-- pv_equiv track=rewrite | github.com/aniketk33/LeetcodeSolutions | heap/process-tasks.py | process_tasks
-- ===== SOURCE A (Python) =====
-- import heapq
--
-- def process_tasks(servers, tasks):
--     result = []
--
--     # create available server's heap [weight, idx]
--     avail_servers = [(val, idx) for idx, val in enumerate(servers)]
--     heapq.heapify(avail_servers)
--
--     # create unavailable server's list [time_when_it_becomes_free, weight, idx]
--     # initially all the servers are available
--     unavail_servers = []
--
--     curr_time = 0
--     for i, task_time in enumerate(tasks):
--         curr_time = max(curr_time, i)
--
--         # check if no server is available to process the task then fast-forward the time to the
--         # first server in the unavailable server's list
--         if not avail_servers:
--             curr_time = unavail_servers[0][0]
--
--         # check if any server is going to be free soon from the unavailable server's list
--         # and add them to the available server's list
--         while unavail_servers and curr_time >= unavail_servers[0][0]:
--             free_time, weight, idx = heapq.heappop(unavail_servers)
--             heapq.heappush(avail_servers, (weight, idx))
--
--         # mark the free server as busy
--         weight, idx = heapq.heappop(avail_servers)
--         total_task_time = task_time + curr_time
--         heapq.heappush(unavail_servers, (total_task_time, weight, idx))
--         result.append(idx)
--
--     return result
-- ===== SOURCE B (Python) =====
-- def process_tasks(servers, tasks):
--     # Heap-free simulation: an explicit set of idle servers plus a dict mapping each
--     # busy server to the time it becomes free; each task does linear min-scans.
--     n = len(servers)
--     available = set(range(n))
--     busy = {}  # idx -> time when the server becomes free
--     curr_time = 0
--     result = []
--     for i, task_time in enumerate(tasks):
--         curr_time = max(curr_time, i)
--         if not available:
--             curr_time = min(busy.values())
--         for idx in [j for j, free in busy.items() if free <= curr_time]:
--             del busy[idx]
--             available.add(idx)
--         idx = min(available, key=lambda j: (servers[j], j))
--         available.remove(idx)
--         busy[idx] = curr_time + task_time
--         result.append(idx)
--     return result
-- ===== Notes on version B (the rewrite author's own statement) =====
-- stated objective: alternative
-- what changed: Replaces both heapq priority queues by an explicit set of idle server indices plus a dict mapping each busy server to its release time, with linear min-scans (min over the idle set by (weight, idx), min over the dict's release times) instead of heap pops. Pre_ excludes only empty servers with nonempty tasks, on which A raises IndexError (heappop from an empty heap) and B raises ValueError (min of an empty set).
import Mathlib
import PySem

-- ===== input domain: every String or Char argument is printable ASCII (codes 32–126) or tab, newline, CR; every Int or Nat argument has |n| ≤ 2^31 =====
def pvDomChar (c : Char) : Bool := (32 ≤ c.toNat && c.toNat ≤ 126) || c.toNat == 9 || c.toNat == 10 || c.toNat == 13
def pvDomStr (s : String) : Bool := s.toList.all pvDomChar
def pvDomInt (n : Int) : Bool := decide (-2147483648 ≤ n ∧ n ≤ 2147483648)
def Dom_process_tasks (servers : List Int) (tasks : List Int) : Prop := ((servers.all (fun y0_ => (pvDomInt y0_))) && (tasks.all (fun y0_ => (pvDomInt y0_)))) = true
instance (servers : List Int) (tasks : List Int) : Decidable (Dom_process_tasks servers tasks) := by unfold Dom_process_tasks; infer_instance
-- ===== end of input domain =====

********

§ Activity: Copy each line of the records containing the string "plus".

§ Exercise solution:
--     # Heap-free simulation: an explicit set of idle servers plus a dict mapping each
-- what changed: Replaces both heapq priority queues by an explicit set of idle server indices plus a dict mapping each busy server to its release time, with linear min-scans (min over the idle set by (weight, idx), min over the dict's release times) instead of heap pops. Pre_ excludes only empty servers with nonempty tasks, on which A raises IndexError (heappop from an empty heap) and B raises ValueError (min of an empty set).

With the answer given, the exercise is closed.